- EXERCISE BRIEF: What lines in the entries hold the string "pvDomStr"? List them.

- DATA UNDER STUDY:
<<<<
-- pv_equiv track=rewrite | github.com/Metalbenji/supoclip | backend/src/video_utils.py | _apply_letter_spacing
-- ===== SOURCE A (Python) =====
-- def _apply_letter_spacing(text: str, spacing: int) -> str:
--     if spacing <= 0:
--         return text
--     joiner = " " * spacing
--     spaced_words = []
--     for word in text.split(" "):
--         if len(word) <= 1:
--             spaced_words.append(word)
--         else:
--             spaced_words.append(joiner.join(list(word)))
--     return " ".join(spaced_words)
-- ===== SOURCE B (Python) =====
-- def _apply_letter_spacing(text: str, spacing: int) -> str:
--     if spacing <= 0:
--         return text
--     joiner = " " * spacing
--     out = []
--     for i, ch in enumerate(text):
--         out.append(ch)
--         if i + 1 < len(text) and ch != " " and text[i + 1] != " ":
--             out.append(joiner)
--     return "".join(out)
-- ===== Notes on version B (the rewrite author's own statement) =====
-- stated objective: alternative
-- what changed: Replaces the split-on-space / per-word character-join / rejoin pipeline with a single left-to-right scan that emits each character and inserts the joiner between every pair of adjacent non-space characters.
import Mathlib
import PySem

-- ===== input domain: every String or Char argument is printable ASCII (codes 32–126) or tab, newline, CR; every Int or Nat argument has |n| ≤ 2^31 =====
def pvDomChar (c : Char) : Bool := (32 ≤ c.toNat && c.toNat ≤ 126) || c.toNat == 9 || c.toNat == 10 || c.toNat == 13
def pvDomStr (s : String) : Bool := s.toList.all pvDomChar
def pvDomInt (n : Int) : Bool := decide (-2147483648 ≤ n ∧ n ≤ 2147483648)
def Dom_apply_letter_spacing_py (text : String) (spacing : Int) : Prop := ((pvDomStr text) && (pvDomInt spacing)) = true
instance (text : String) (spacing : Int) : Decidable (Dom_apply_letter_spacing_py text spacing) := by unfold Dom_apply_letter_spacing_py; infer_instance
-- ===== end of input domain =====

-- B replaces A's split-into-words / per-word join / rejoin pipeline with one scan that
-- inserts the joiner between adjacent non-space characters (objective: alternative).

-- ===== PORT A =====
-- hand port of text.split(" ") (single-space separator, no maxsplit): exact — "".split(" ") = [""],
-- consecutive separators yield empty words
def pySplitSpace : List Char → List (List Char)
  | [] => [[]]
  | c :: cs =>
    if c = ' ' then [] :: pySplitSpace cs
    else
      match pySplitSpace cs with
      | w :: ws => (c :: w) :: ws
      | [] => [[c]]   -- unreachable: pySplitSpace never returns []

-- hand port of sep.join(parts): exact — empty list gives "", no trailing separator
def pyJoin (sep : List Char) : List (List Char) → List Char
  | [] => []
  | [w] => w
  | w :: ws => w ++ sep ++ pyJoin sep ws

def apply_letter_spacing_py (text : String) (spacing : Int) : String :=
  if spacing ≤ 0 then text
  else
    let joiner := List.replicate spacing.toNat ' '
    let spaced_words := (pySplitSpace text.toList).foldl
      (fun acc word =>
        acc ++ [if word.length ≤ 1 then word
                else pyJoin joiner (word.map (fun c => [c]))]) []
    String.ofList (pyJoin [' '] spaced_words)

-- ===== PORT B =====
-- B's loop: emit the character, then the joiner iff a next character exists and both are non-space
def bGo (j : List Char) : List Char → List Char
  | [] => []
  | c :: rest =>
    let extra : List Char :=
      match rest with
      | d :: _ => if c ≠ ' ' ∧ d ≠ ' ' then j else []
      | [] => []
    c :: (extra ++ bGo j rest)

def apply_letter_spacing_py_alt (text : String) (spacing : Int) : String :=
  if spacing ≤ 0 then text
  else String.ofList (bGo (List.replicate spacing.toNat ' ') text.toList)

-- ===== PRECONDITION & SPEC =====
def Spec_apply_letter_spacing_py (text : String) (spacing : Int) (out : String) : Prop := out = apply_letter_spacing_py_alt text spacing
instance (text : String) (spacing : Int) (out : String) : Decidable (Spec_apply_letter_spacing_py text spacing out) := by unfold Spec_apply_letter_spacing_py; infer_instance

-- ===== CLAIM (what is proved, stated in full; the proofs are below) =====
def Claim_equal_apply_letter_spacing_py : Prop := ∀ (text : String) (spacing : Int), Dom_apply_letter_spacing_py text spacing → Spec_apply_letter_spacing_py text spacing (apply_letter_spacing_py text spacing)

-- ===== LEMMAS AND PROOFS =====

-- A's per-word body, as a function
def spacedW (j : List Char) (w : List Char) : List Char :=
  if w.length ≤ 1 then w else pyJoin j (w.map (fun c => [c]))

theorem pySplitSpace_ne_nil (cs : List Char) : pySplitSpace cs ≠ [] := by
  induction cs with
  | nil => simp [pySplitSpace]
  | cons c cs ih =>
    simp only [pySplitSpace]
    split
    · simp
    · cases h : pySplitSpace cs with
      | nil => simp
      | cons w ws => simp

theorem spacedW_eq_join (j : List Char) (w : List Char) :
    spacedW j w = pyJoin j (w.map (fun c => [c])) := by
  match w with
  | [] => simp [spacedW, pyJoin]
  | [c] => simp [spacedW, pyJoin]
  | c :: d :: t => simp [spacedW]

theorem join_map_cons (j : List Char) (c : Char) (w : List Char) (hw : w ≠ []) :
    pyJoin j ((c :: w).map (fun c => [c])) = c :: (j ++ pyJoin j (w.map (fun c => [c]))) := by
  cases w with
  | nil => exact absurd rfl hw
  | cons d t => simp [pyJoin]

theorem pyJoin_cons_append (sep a b : List Char) (l : List (List Char)) :
    pyJoin sep ((a ++ b) :: l) = a ++ pyJoin sep (b :: l) := by
  cases l with
  | nil => simp [pyJoin]
  | cons w ws => simp [pyJoin]

theorem foldl_append_map (f : List Char → List Char) (l : List (List Char)) (acc : List (List Char)) :
    l.foldl (fun acc word => acc ++ [f word]) acc = acc ++ l.map f := by
  induction l generalizing acc with
  | nil => simp
  | cons w ws ih => simp [List.foldl, ih]

theorem main_lemma (j : List Char) (cs : List Char) :
    pyJoin [' '] ((pySplitSpace cs).map (spacedW j)) = bGo j cs := by
  induction cs with
  | nil => simp [pySplitSpace, spacedW, pyJoin, bGo]
  | cons c cs ih =>
    by_cases hc : c = ' '
    · subst hc
      obtain ⟨w, ws, hw⟩ : ∃ w ws, pySplitSpace cs = w :: ws := by
        cases h : pySplitSpace cs with
        | nil => exact absurd h (pySplitSpace_ne_nil cs)
        | cons w ws => exact ⟨w, ws, rfl⟩
      have hsplit : pySplitSpace (' ' :: cs) = [] :: w :: ws := by
        simp [pySplitSpace, hw]
      rw [hw] at ih
      rw [hsplit]
      have hnil : spacedW j [] = [] := by simp [spacedW]
      simp only [List.map_cons, hnil]
      have hL : pyJoin [' '] ([] :: spacedW j w :: ws.map (spacedW j))
          = ' ' :: pyJoin [' '] (spacedW j w :: ws.map (spacedW j)) := by
        simp [pyJoin]
      rw [hL]
      simp only [List.map_cons] at ih
      rw [ih]
      cases cs with
      | nil => simp [bGo]
      | cons d t => simp [bGo]
    · cases cs with
      | nil =>
        simp [pySplitSpace, hc, spacedW, pyJoin, bGo]
      | cons d t =>
        by_cases hd : d = ' '
        · subst hd
          have hsplit : pySplitSpace (' ' :: t) = [] :: pySplitSpace t := by
            simp [pySplitSpace]
          have hsplit2 : pySplitSpace (c :: ' ' :: t) = [c] :: pySplitSpace t := by
            simp [pySplitSpace, hc]
          obtain ⟨w, ws, hw⟩ : ∃ w ws, pySplitSpace t = w :: ws := by
            cases h : pySplitSpace t with
            | nil => exact absurd h (pySplitSpace_ne_nil t)
            | cons w ws => exact ⟨w, ws, rfl⟩
          rw [hsplit, hw] at ih
          rw [hsplit2, hw]
          have e1 : pyJoin [' '] (([c] :: w :: ws).map (spacedW j))
              = c :: ' ' :: pyJoin [' '] ((w :: ws).map (spacedW j)) := by
            simp [pyJoin, spacedW]
          have e2 : pyJoin [' '] ((([] : List Char) :: w :: ws).map (spacedW j))
              = ' ' :: pyJoin [' '] ((w :: ws).map (spacedW j)) := by
            simp [pyJoin, spacedW]
          rw [e2] at ih
          rw [e1]
          have : bGo j (c :: ' ' :: t) = c :: bGo j (' ' :: t) := by
            simp [bGo]
          rw [this, ← ih]
        · -- c ≠ ' ', d ≠ ' '
          obtain ⟨u, us, hu⟩ : ∃ u us, pySplitSpace t = u :: us := by
            cases h : pySplitSpace t with
            | nil => exact absurd h (pySplitSpace_ne_nil t)
            | cons u us => exact ⟨u, us, rfl⟩
          have hsd : pySplitSpace (d :: t) = (d :: u) :: us := by
            simp [pySplitSpace, hd, hu]
          have hsc : pySplitSpace (c :: d :: t) = (c :: d :: u) :: us := by
            simp [pySplitSpace, hc, hd, hu]
          rw [hsd] at ih
          rw [hsc]
          have e1 : pyJoin [' '] (((c :: d :: u) :: us).map (spacedW j))
              = (c :: j) ++ pyJoin [' '] (((d :: u) :: us).map (spacedW j)) := by
            simp only [List.map_cons]
            rw [spacedW_eq_join, spacedW_eq_join j (d :: u),
                join_map_cons j c (d :: u) (by simp)]
            have : (c :: (j ++ pyJoin j ((d :: u).map (fun c => [c]))))
                = (c :: j) ++ pyJoin j ((d :: u).map (fun c => [c])) := by simp
            rw [this, pyJoin_cons_append]
          rw [e1, ih]
          simp [bGo, hc, hd]

-- ===== VERDICT (by name: the statement is the Claim_ definition above) =====
theorem apply_letter_spacing_py_spec : Claim_equal_apply_letter_spacing_py := by
  intro text spacing _
  unfold Spec_apply_letter_spacing_py apply_letter_spacing_py apply_letter_spacing_py_alt
  by_cases h : spacing ≤ 0
  · simp [h]
  · simp only [h, if_false]
    congr 1
    rw [foldl_append_map]
    simp only [List.nil_append]
    exact main_lemma _ _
>>>>
- WRITTEN ANSWER:
def pvDomStr (s : String) : Bool := s.toList.all pvDomChar
def Dom_apply_letter_spacing_py (text : String) (spacing : Int) : Prop := ((pvDomStr text) && (pvDomInt spacing)) = true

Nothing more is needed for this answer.